Тот порылся в поисках очков, нацепил их на кончик носа, достал из конверта тетрадный листок в линейку и, задирая подбородок, бесстрастным членораздельным басом прочел:
. АНОНИМКА
УВАЖАЕМЫЕ ТОВАРИЩИ, Я КУЗНЕЦОВ ВЛАДИМИР АЛЕКСАНДРОВИЧ, НАХОДЯСЬ В ВАШЕМ ГОРОДЕ, БЫЛ УКУШЕН МЕСТНЫМ КОМАРОМ ПРЯМО В ЖОПУ. ОКОЛО ВАШЕГО ЗАБОРА ЖОПА ТАК СИЛЬНО ЗАЧЕСАЛАСЬ, ЧТО НЕЛЬЗЯ БЫЛО ТЕРПЕТЬ, И Я ИСПОЛЬЗОВАЛ ЗАБОР. НИКАКОЙ ПОЛИТИЧЕСКОЙ ПОДОПЛЕКИ В ЭТОМ НЕТ И ЕСЛИ Б Я ЗНАЛ, ЧТО ЭТО ПАРТИЙНЫЙ ЗАБОР, ТО НИ В КОЕМ СЛУЧАЕ НЕ СТАЛ БЫ ЧЕСАТЬ ИМ ЖОПУ. С ЛЁТЧИТСКИМ КОМСОМОЛЬСКИМ ПРИВЕТОМ, г. КРАСНОУФИМСК.
Потной дрожащей каплей оскорбленного самолюбия повисла мхатовская пауза.

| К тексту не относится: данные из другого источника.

-- pv_equiv track=rewrite | github.com/mockingbyrd/Fall2016-Math-REU | FriedmanTest.py | getMinValueInList
-- ===== SOURCE A (Python) =====
-- def getMinValueInList(list):
--     """
--     finds the minimum value in a list, sets that minimum value to 1000 so the next min value can be found
--     :param list: list where minimum value is to be found
--     :return: minimum value in the list
--     """
--     minIndices = [0]
--     for index in range(1,len(list)):
--         if(list[index]<list[minIndices[0]]):
--             minIndices = [index]
--         elif(list[index]==list[minIndices[0]]):
--             minIndices.append(index)
--     for index in minIndices:
--         list[index] = 1000
--     return minIndices
-- ===== SOURCE B (Python) =====
-- def getMinValueInList(list):
--     # First pass: index of the first minimum; then collect the later equal indices.
--     mi = 0
--     for i in range(1, len(list)):
--         if list[i] < list[mi]:
--             mi = i
--     v = list[mi]
--     res = [mi] + [i for i in range(mi + 1, len(list)) if list[i] == v]
--     for i in res:
--         list[i] = 1000
--     return res
-- ===== Notes on version B (the rewrite author's own statement) =====
-- stated objective: simpler
-- what changed: Replaces A's single pass that rebuilds/extends the whole index list with head lookups by a first pass tracking only the first minimum's index and a second pass (a comprehension) collecting the later indices equal to it.
-- outside the precondition, e.g. on getMinValueInList([]): A raises IndexError, B raises IndexError
import Mathlib
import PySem

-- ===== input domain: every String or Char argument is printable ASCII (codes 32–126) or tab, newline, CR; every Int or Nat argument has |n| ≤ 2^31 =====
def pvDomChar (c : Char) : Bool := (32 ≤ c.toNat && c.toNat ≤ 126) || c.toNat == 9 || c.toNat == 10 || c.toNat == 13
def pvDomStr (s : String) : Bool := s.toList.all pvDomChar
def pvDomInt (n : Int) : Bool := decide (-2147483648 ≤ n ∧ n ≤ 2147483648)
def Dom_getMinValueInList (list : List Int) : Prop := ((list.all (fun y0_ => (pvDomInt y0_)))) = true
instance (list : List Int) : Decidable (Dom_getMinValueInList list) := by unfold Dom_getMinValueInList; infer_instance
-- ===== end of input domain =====

-- B replaces A's single pass maintaining the whole index list by a first pass finding only the
-- first minimum's index and a second pass collecting the later equal indices (objective:
-- simpler decomposition). Both Pythons mutate the input (set the minimum entries to 1000);
-- the equivalence proved here is about the RETURN value only (B performs the same mutation).

-- ===== PORT A =====
def getMinValueInList (list : List Int) : List Int :=
  (PySem.List.pyRange 1 (list.length : Int) 1).foldl
    (fun mins index =>
      if PySem.List.pyGetD list index 0 < PySem.List.pyGetD list (PySem.List.pyGetD mins 0 0) 0 then
        [index]
      else if PySem.List.pyGetD list index 0 = PySem.List.pyGetD list (PySem.List.pyGetD mins 0 0) 0 then
        mins ++ [index]
      else mins)
    [0]
  -- the second Python loop only mutates `list`; the returned value is minIndices

-- ===== PORT B =====
def getMinValueInList_alt (list : List Int) : List Int :=
  let mi := (PySem.List.pyRange 1 (list.length : Int) 1).foldl
    (fun mi i => if PySem.List.pyGetD list i 0 < PySem.List.pyGetD list mi 0 then i else mi) 0
  let v := PySem.List.pyGetD list mi 0
  mi :: (PySem.List.pyRange (mi + 1) (list.length : Int) 1).filter
    (fun i => PySem.List.pyGetD list i 0 = v)
  -- the final Python loop only mutates `list`; the returned value is res

-- ===== PRECONDITION & SPEC =====
-- Pre_ excludes exactly the empty list, on which A raises IndexError (list[0] = 1000).
def Pre_getMinValueInList (list : List Int) : Prop := list.isEmpty = false
instance (list : List Int) : Decidable (Pre_getMinValueInList list) := by
  unfold Pre_getMinValueInList; infer_instance

def pvWitness_getMinValueInList : List Int := [3, 1, 4, 1]

def Spec_getMinValueInList (list : List Int) (out : List Int) : Prop := out = getMinValueInList_alt list
instance (list : List Int) (out : List Int) : Decidable (Spec_getMinValueInList list out) := by unfold Spec_getMinValueInList; infer_instance

-- ===== CLAIM (what is proved, stated in full; the proofs are below) =====
def Claim_equal_getMinValueInList : Prop := ∀ (list : List Int), Dom_getMinValueInList list → Pre_getMinValueInList list → Spec_getMinValueInList list (getMinValueInList list)

-- ===== LEMMAS AND PROOFS =====

-- Joint invariant for the two folds over range(1, 1+k): A's state equals B's first-min index
-- followed by the later equal indices, the index is in range, and it attains the minimum.
theorem pv_inv (xs : List Int) (k : Nat) :
    let g := fun i => PySem.List.pyGetD xs i 0
    let m := (PySem.List.pyRange 1 (1 + (k : Int)) 1).foldl
      (fun mi i => if g i < g mi then i else mi) 0
    ((PySem.List.pyRange 1 (1 + (k : Int)) 1).foldl
      (fun mins index =>
        if g index < g (PySem.List.pyGetD mins 0 0) then [index]
        else if g index = g (PySem.List.pyGetD mins 0 0) then mins ++ [index]
        else mins) [0]
      = m :: (PySem.List.pyRange (m + 1) (1 + (k : Int)) 1).filter (fun i => g i = g m))
    ∧ 0 ≤ m ∧ m < 1 + (k : Int)
    ∧ (∀ i : Int, 0 ≤ i → i < 1 + (k : Int) → g m ≤ g i) := by
  intro g
  induction k with
  | zero =>
      rw [PySem.List.pyRange_one_eq_nil (by omega : (1 : Int) + ((0:Nat):Int) ≤ 1)]
      simp
      intro i h1 h2
      have : i = 0 := by omega
      simp [this]
  | succ k ih =>
      obtain ⟨hA, hm0, hmk, hmin⟩ := ih
      set m := (PySem.List.pyRange 1 (1 + (k : Int)) 1).foldl
        (fun mi i => if g i < g mi then i else mi) 0 with hmdef
      have hrange : PySem.List.pyRange 1 (1 + ((k + 1 : Nat) : Int)) 1
          = PySem.List.pyRange 1 (1 + (k : Int)) 1 ++ [1 + (k : Int)] := by
        have : (1 : Int) + ((k + 1 : Nat) : Int) = (1 + (k : Int)) + 1 := by push_cast; ring
        rw [this, PySem.List.pyRange_one_succ_right (by omega)]
      rw [hrange]
      simp only [List.foldl_append, List.foldl_cons, List.foldl_nil, hA, ← hmdef]
      have hhead : PySem.List.pyGetD (m :: (PySem.List.pyRange (m + 1) (1 + (k : Int)) 1).filter
          (fun i => g i = g m)) 0 0 = m := by
        simp [PySem.List.pyGetD, PySem.List.pyGet?, PySem.List.pyIdx?]
      rw [hhead]
      by_cases hlt : g (1 + (k : Int)) < g m
      · simp only [if_pos hlt]
        refine ⟨?_, by omega, by push_cast; omega, ?_⟩
        · simp only [List.cons.injEq, true_and]
          rw [PySem.List.pyRange_one_eq_nil (by push_cast; omega)]
          simp
        · intro i h1 h2
          push_cast at h2
          by_cases hik : i < 1 + (k : Int)
          · exact le_of_lt (lt_of_lt_of_le hlt (hmin i h1 hik))
          · have : i = 1 + (k : Int) := by omega
            simp [this]
      · simp only [if_neg hlt]
        have hfilt : PySem.List.pyRange (m + 1) (1 + ((k + 1 : Nat) : Int)) 1
            = PySem.List.pyRange (m + 1) (1 + (k : Int)) 1 ++ [1 + (k : Int)] := by
          have : (1 : Int) + ((k + 1 : Nat) : Int) = (1 + (k : Int)) + 1 := by push_cast; ring
          rw [this, PySem.List.pyRange_one_succ_right (by omega)]
        have hmin' : ∀ i : Int, 0 ≤ i → i < 1 + ((k + 1 : Nat) : Int) → g m ≤ g i := by
          intro i h1 h2
          push_cast at h2
          by_cases hik : i < 1 + (k : Int)
          · exact hmin i h1 hik
          · have : i = 1 + (k : Int) := by omega
            rw [this]; exact le_of_not_gt hlt
        by_cases heq : g (1 + (k : Int)) = g m
        · simp only [if_pos heq]
          refine ⟨?_, hm0, by push_cast; omega, hmin'⟩
          rw [hfilt]
          simp [heq]
        · simp only [if_neg heq]
          refine ⟨?_, hm0, by push_cast; omega, hmin'⟩
          rw [hfilt]
          simp [heq]

-- ===== VERDICT (by name: the statement is the Claim_ definition above) =====
theorem getMinValueInList_spec : Claim_equal_getMinValueInList := by
  intro xs _ hpre
  unfold Spec_getMinValueInList getMinValueInList getMinValueInList_alt
  obtain ⟨a, t, rfl⟩ : ∃ a t, xs = a :: t := by
    cases xs with
    | nil => simp [Pre_getMinValueInList] at hpre
    | cons a t => exact ⟨a, t, rfl⟩
  have hlen : (((a :: t).length : Nat) : Int) = 1 + (t.length : Int) := by
    simp [List.length_cons]; omega
  have := pv_inv (a :: t) t.length
  simp only [] at this
  simp only [hlen]
  exact this.1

--Вот! – разрубил тишину ударом ладони по столу секретарь, — Если мы с вами не будем чесать задницы, то о наши заборы будут чесать жопы всякие проходимцы! – этот партеец любил выражаться афористично. Завязавшаяся после этого матерная дискуссия сразу увязла в тенетах идеологической полемики с неврастеническими прениями, брызганием слюной в уважаемого оппонента и бросанием очков на стол. В результате горячечного общения у Ивана Павловича разыгралась стенокардия, и подскочило давление. Вызвали скорую, и первого секретаря в деловой панике увезли в областную больницу. Не смотря на все усилия медиков, на следующий день ветеран партии скончался. В тот самый момент, когда Иван Павлович судорожным ртом хватал последние порции воздуха, один из миллионов бойких Пашкиных спермотозоидов пробуравил таки стенку яйцеклетки в недрах Танюхиной матки тем самым включив известный процесс формирования новой перспективы.